2. Decentralized Algorithms with Minimal Feedback

   • Vacancy‑only feedback (V): Algorithm 2 introduces a coordination step where agents share limited information about which firms are vacant, allowing them to re‑target those firms. In markets that are α‑reducible (every sub‑market contains a fixed pair of mutually top‑choice participants), the regret per agent is O(n³ m²); in general markets it grows to O(n⁴ m²).
   • Anonymous hiring‑change feedback (V⁺): Algorithm 3 eliminates any coordination phase. Using only the stronger V⁺ signal, agents can infer when a firm’s hiring status has changed and adjust their interview/application choices accordingly. In α‑reducible markets the regret is O(n³ m²). Extending to arbitrary markets requires three interviews per round (k = 3) and a mild lower bound on reward gaps, after which the regret becomes constant (O(1)).
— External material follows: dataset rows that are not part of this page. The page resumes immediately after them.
-- pv_equiv track=rewrite | github.com/kartoza/tomorrownow_gap_platform | django_project/gap/utils/reader.py | _get_chunk_indices
-- ===== SOURCE A (Python) =====
-- def _get_chunk_indices(chunks):
--     indices = []
--     start = 0
--     for size in chunks:
--         stop = start + size
--         indices.append((start, stop))
--         start = stop
--     return indices
-- ===== SOURCE B (Python) =====
-- def _get_chunk_indices(chunks):
--     n = len(chunks)
--     if n == 0:
--         return []
--     if n == 1:
--         return [(0, chunks[0])]
--     mid = n // 2
--     left = _get_chunk_indices(chunks[:mid])
--     right = _get_chunk_indices(chunks[mid:])
--     offset = left[-1][1]
--     return left + [(a + offset, b + offset) for (a, b) in right]
-- ===== Notes on version B (the rewrite author's own statement) =====
-- stated objective: alternative
-- what changed: Replaces the single-pass running-start accumulator loop with a divide-and-conquer recursion: split the chunk list in half, solve each half independently, and shift the right half's pairs by the left half's final stop offset.
import Mathlib
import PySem

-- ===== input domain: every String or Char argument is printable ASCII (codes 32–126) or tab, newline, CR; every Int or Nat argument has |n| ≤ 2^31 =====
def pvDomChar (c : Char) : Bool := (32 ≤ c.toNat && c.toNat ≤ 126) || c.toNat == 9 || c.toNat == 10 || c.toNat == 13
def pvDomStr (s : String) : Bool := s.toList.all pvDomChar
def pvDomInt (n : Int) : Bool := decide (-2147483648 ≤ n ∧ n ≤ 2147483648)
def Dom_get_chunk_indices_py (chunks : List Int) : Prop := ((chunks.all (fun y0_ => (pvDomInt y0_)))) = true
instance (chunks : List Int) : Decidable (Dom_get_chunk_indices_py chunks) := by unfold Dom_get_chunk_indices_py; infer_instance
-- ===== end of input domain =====

-- B replaces A's running-start accumulator loop by a divide-and-conquer recursion
-- (solve each half, shift the right half by the left half's final stop); objective: alternative algorithm.

-- ===== PORT A =====
-- A: indices = []; start = 0; for size in chunks: stop = start + size; append (start, stop); start = stop
def get_chunk_indices_py (chunks : List Int) : List (Int × Int) :=
  (chunks.foldl
    (fun (st : List (Int × Int) × Int) size =>
      let stop := st.2 + size
      (st.1 ++ [(st.2, stop)], stop))
    ([], 0)).1

-- ===== PORT B =====
-- B: if n==0 -> []; if n==1 -> [(0, chunks[0])]; else recurse on the two halves and
-- shift the right half's pairs by offset = left[-1][1] (left is nonempty since mid >= 1;
-- getLastD's default is the dead branch of that list access). The recursion is run on a
-- fuel counter initialised to the list length, a guard that only makes it total.
def altGo : Nat → List Int → List (Int × Int)
  | _, [] => []
  | _, [c] => [(0, c)]
  | 0, _ :: _ :: _ => []
  | Nat.succ fuel, x :: y :: rest =>
      let xs := x :: y :: rest
      let mid := xs.length / 2
      let left := altGo fuel (xs.take mid)
      let right := altGo fuel (xs.drop mid)
      let offset := (left.getLastD (0, 0)).2
      left ++ right.map (fun p => (p.1 + offset, p.2 + offset))

def get_chunk_indices_py_alt (chunks : List Int) : List (Int × Int) :=
  altGo chunks.length chunks

-- ===== PRECONDITION & SPEC =====
def Spec_get_chunk_indices_py (chunks : List Int) (out : List (Int × Int)) : Prop := out = get_chunk_indices_py_alt chunks
instance (chunks : List Int) (out : List (Int × Int)) : Decidable (Spec_get_chunk_indices_py chunks out) := by unfold Spec_get_chunk_indices_py; infer_instance

-- ===== CLAIM (what is proved, stated in full; the proofs are below) =====
def Claim_equal_get_chunk_indices_py : Prop := ∀ (chunks : List Int), Dom_get_chunk_indices_py chunks → Spec_get_chunk_indices_py chunks (get_chunk_indices_py chunks)

-- ===== LEMMAS AND PROOFS =====

-- canonical description of the result, starting at offset s
def chunkGo (s : Int) : List Int → List (Int × Int)
  | [] => []
  | c :: t => (s, s + c) :: chunkGo (s + c) t

lemma foldl_eq_chunkGo (chunks : List Int) (s : Int) (acc : List (Int × Int)) :
    (chunks.foldl
      (fun (st : List (Int × Int) × Int) size =>
        (st.1 ++ [(st.2, st.2 + size)], st.2 + size))
      (acc, s)).1 = acc ++ chunkGo s chunks := by
  induction chunks generalizing s acc with
  | nil => simp [chunkGo]
  | cons c t ih => simp [List.foldl, chunkGo, ih (s + c) (acc ++ [(s, s + c)])]

lemma chunkGo_append (xs ys : List Int) (s : Int) :
    chunkGo s (xs ++ ys) = chunkGo s xs ++ chunkGo (s + xs.sum) ys := by
  induction xs generalizing s with
  | nil => simp [chunkGo]
  | cons c t ih => simp [chunkGo, ih (s + c), add_assoc]

lemma chunkGo_shift (xs : List Int) (s : Int) :
    chunkGo s xs = (chunkGo 0 xs).map (fun p => (p.1 + s, p.2 + s)) := by
  induction xs generalizing s with
  | nil => simp [chunkGo]
  | cons c t ih =>
    simp only [chunkGo, List.map_cons, zero_add]
    refine congrArg₂ _ (by simp [add_comm]) ?_
    rw [ih (s + c), ih c, List.map_map]
    refine List.map_congr_left fun p _ => ?_
    simp; constructor <;> ring

lemma chunkGo_getLastD (xs : List Int) (s : Int) (h : xs ≠ []) :
    ((chunkGo s xs).getLastD (0, 0)).2 = s + xs.sum := by
  induction xs generalizing s with
  | nil => simp at h
  | cons c t ih =>
    cases t with
    | nil => simp [chunkGo]
    | cons d u =>
      have := ih (s + c) (by simp)
      simp only [chunkGo, List.getLastD_cons] at this ⊢
      rw [this]
      simp only [List.sum_cons]
      ring

lemma altGo_eq_chunkGo : ∀ (fuel : Nat) (xs : List Int), xs.length ≤ fuel + 1 →
    altGo fuel xs = chunkGo 0 xs := by
  intro fuel
  induction fuel with
  | zero =>
    intro xs h
    match xs, h with
    | [], _ => simp [altGo, chunkGo]
    | [c], _ => simp [altGo, chunkGo]
  | succ n ih =>
    intro xs h
    match xs with
    | [] => simp [altGo, chunkGo]
    | [c] => simp [altGo, chunkGo]
    | x :: y :: rest =>
      set xs := x :: y :: rest with hxs
      have hlen : 2 ≤ xs.length := by simp [hxs]
      have hm : 1 ≤ xs.length / 2 := by omega
      have hm2 : xs.length / 2 < xs.length := by omega
      show (let mid := xs.length / 2
            let left := altGo n (xs.take mid)
            let right := altGo n (xs.drop mid)
            let offset := (left.getLastD (0, 0)).2
            left ++ right.map (fun p => (p.1 + offset, p.2 + offset))) = chunkGo 0 xs
      simp only
      rw [ih (xs.take (xs.length / 2)) (by simp only [List.length_take]; omega),
          ih (xs.drop (xs.length / 2)) (by simp only [List.length_drop]; omega)]
      have htake : xs.take (xs.length / 2) ≠ [] := by
        intro hc
        rcases List.take_eq_nil_iff.mp hc with h' | h'
        · omega
        · simp [h'] at hlen
      rw [chunkGo_getLastD _ _ htake]
      have hsplit := chunkGo_append (xs.take (xs.length / 2)) (xs.drop (xs.length / 2)) 0
      rw [List.take_append_drop] at hsplit
      rw [hsplit, chunkGo_shift (xs.drop (xs.length / 2)) (0 + (xs.take (xs.length / 2)).sum)]

-- ===== VERDICT (by name: the statement is the Claim_ definition above) =====
theorem get_chunk_indices_py_spec : Claim_equal_get_chunk_indices_py := by
  intro chunks _
  unfold Spec_get_chunk_indices_py get_chunk_indices_py
  unfold get_chunk_indices_py_alt
  rw [altGo_eq_chunkGo chunks.length chunks (by omega)]
  simpa using foldl_eq_chunkGo chunks 0 []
All three algorithm families achieve time‑independent regret: the cumulative regret does not grow with the horizon T, a stark improvement over the O(log T) bounds typical in bandit matching without interviews. The key insight is that two interviews per round already provide enough side information to drive the learning process to convergence, whereas single‑hint models often need three hints to guarantee similar performance.

Theoretical Foundations

• The paper formalizes α‑reducible markets, a structural condition guaranteeing a unique stable matching. This condition is weaker than serial dictatorship and includes many realistic settings (e.g., markets with a chain of top‑choice pairs).
• Regret analysis hinges on bounding the number of “mistake” rounds where an agent applies to a non‑optimal firm. Interviews reduce uncertainty quickly, and deferral ensures that a mistaken hire does not permanently block better matches.
• The authors derive explicit regret bounds that depend polynomially on n and m but are independent of T. They also prove lower‑bound arguments showing that without at least two interviews per round, constant regret cannot be achieved in the competitive two‑sided setting.
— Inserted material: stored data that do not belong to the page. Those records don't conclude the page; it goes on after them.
-- pv_equiv track=rewrite | github.com/arnodeceuninck/CLizard | grammar/Simple Grammar/txtToJson.py | addJsonStr
-- ===== SOURCE A (Python) =====
-- charactersToEscape = ["\""]
--
-- def addJsonStr(variable):
--     string = "\""
--     for char in variable:
--         if char in charactersToEscape:
--             string += "\\"
--         string += char
--     string += "\"" + ", "
--     return string
-- ===== SOURCE B (Python) =====
-- def addJsonStr(variable):
--     return '"' + variable.replace('"', '\\"') + '", '
-- ===== Notes on version B (the rewrite author's own statement) =====
-- stated objective: faster
-- what changed: Replaced the per-character accumulator loop (quadratic string appends) with a single str.replace call concatenated between the literal quote delimiters.
import Mathlib
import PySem

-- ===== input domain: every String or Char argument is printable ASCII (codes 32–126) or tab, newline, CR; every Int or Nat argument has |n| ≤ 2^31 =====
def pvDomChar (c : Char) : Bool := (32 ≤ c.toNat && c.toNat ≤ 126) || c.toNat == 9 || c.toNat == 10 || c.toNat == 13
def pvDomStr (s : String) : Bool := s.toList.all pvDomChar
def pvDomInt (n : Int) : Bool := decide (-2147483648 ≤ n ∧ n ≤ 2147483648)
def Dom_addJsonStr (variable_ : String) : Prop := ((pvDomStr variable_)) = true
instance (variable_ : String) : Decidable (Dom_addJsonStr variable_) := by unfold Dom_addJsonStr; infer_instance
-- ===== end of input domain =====

-- B drops A's per-character accumulator loop: it escapes with one str.replace between literal quote delimiters (idiomatic).

-- ===== PORT A =====
def charactersToEscape : List String := ["\""]

def addJsonStr (variable_ : String) : String :=
  let string := "\""
  let string := variable_.toList.foldl (fun s c =>
    let s := if charactersToEscape.contains (String.ofList [c]) then s ++ "\\" else s
    s ++ String.ofList [c]) string
  string ++ ("\"" ++ ", ")

-- ===== PORT B =====
def addJsonStr_alt (variable_ : String) : String :=
  "\"" ++ PySem.Str.replace variable_ "\"" "\\\"" ++ "\", "

-- ===== PRECONDITION & SPEC =====
def Spec_addJsonStr (variable_ : String) (out : String) : Prop := out = addJsonStr_alt variable_
instance (variable_ : String) (out : String) : Decidable (Spec_addJsonStr variable_ out) := by unfold Spec_addJsonStr; infer_instance

-- ===== CLAIM (what is proved, stated in full; the proofs are below) =====
def Claim_equal_addJsonStr : Prop := ∀ (variable_ : String), Dom_addJsonStr variable_ → Spec_addJsonStr variable_ (addJsonStr variable_)

-- ===== LEMMAS AND PROOFS =====

def pvEsc (c : Char) : List Char := if c = '"' then ['\\', '"'] else [c]

theorem pvFoldA (l : List Char) (s : String) :
    (l.foldl (fun s c =>
      let s := if charactersToEscape.contains (String.ofList [c]) then s ++ "\\" else s
      s ++ String.ofList [c]) s).toList = s.toList ++ l.flatMap pvEsc := by
  induction l generalizing s with
  | nil => simp
  | cons c t ih =>
    simp only [List.foldl_cons, List.flatMap_cons]
    rw [ih]
    by_cases h : c = '"'
    · subst h; simp [pvEsc, charactersToEscape]
    · have hne : String.ofList [c] ≠ "\"" := by
        intro hc
        exact h (by simpa using congrArg String.toList hc)
      simp [pvEsc, charactersToEscape, h, hne]

theorem pvGo (fuel : Nat) (l acc : List Char) (h : l.length ≤ fuel) :
    PySem.Chars.replace.go ['"'] ['\\', '"'] fuel l acc = acc.reverse ++ l.flatMap pvEsc := by
  induction fuel generalizing l acc with
  | zero =>
    have : l = [] := List.length_eq_zero_iff.mp (Nat.le_zero.mp h)
    subst this; simp [PySem.Chars.replace.go]
  | succ n ih =>
    cases l with
    | nil => simp [PySem.Chars.replace.go]
    | cons c t =>
      rw [PySem.Chars.replace.go]
      by_cases hc : c = '"'
      · subst hc
        have hp : List.isPrefixOf ['"'] ('"' :: t) = true := by simp [List.isPrefixOf]
        simp only [hp, if_true, List.length_cons, List.length_nil, List.drop_succ_cons,
          List.drop_zero]
        rw [ih t _ (Nat.le_of_succ_le_succ h)]
        simp [pvEsc]
      · have hp : List.isPrefixOf ['"'] (c :: t) = false := by
          simp only [List.isPrefixOf, Bool.and_eq_false_iff, beq_eq_false_iff_ne, ne_eq]
          exact Or.inl fun hh => hc hh.symm
        simp only [hp]
        rw [ih t _ (Nat.le_of_succ_le_succ h)]
        simp [pvEsc, hc]

theorem pvReplace (l : List Char) :
    PySem.Chars.replace l ['"'] ['\\', '"'] = l.flatMap pvEsc := by
  rw [PySem.Chars.replace]
  simp only [List.isEmpty_cons, Bool.false_eq_true, if_false]
  exact pvGo l.length l [] le_rfl

-- ===== VERDICT (by name: the statement is the Claim_ definition above) =====
theorem addJsonStr_spec : Claim_equal_addJsonStr := by
  intro v _
  unfold Spec_addJsonStr addJsonStr addJsonStr_alt
  apply String.toList_inj.mp
  have hq : ("\"" : String).toList = ['"'] := by decide
  have hqq : ("\\\"" : String).toList = ['\\', '"'] := by decide
  have hB : (PySem.Str.replace v "\"" "\\\"").toList = v.toList.flatMap pvEsc := by
    rw [PySem.Str.replace]
    simp [hq, hqq, pvReplace]
  simp only [String.toList_append, hB, hq]
  rw [pvFoldA]
  simp [hq]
Practical Implications and Limitations

• The model captures real‑world practices such as career fairs (interviews) and hiring freezes or “hold” decisions (deferral). Hence, the algorithms could be implemented in online labor platforms, college admissions portals, or medical residency matching systems without requiring a central authority to dictate every interview.
• The analysis assumes bounded, independent reward distributions and strict total order preferences, which may not hold in settings with multi‑dimensional utilities or correlated outcomes.
• Empirical validation is absent; future work should test the algorithms on simulated markets and real datasets to assess robustness to noise, strategic manipulation, and dynamic entry/exit of participants.

Conclusion
By integrating low‑cost interview hints and a strategic deferral option for firms, the authors demonstrate that two‑sided markets can learn stable matchings with constant regret, even when both sides are learning simultaneously. The work bridges a gap between classic matching theory and modern bandit learning, offering both centralized and fully decentralized solutions that are theoretically sound and potentially applicable to a wide range of real‑world matching platforms.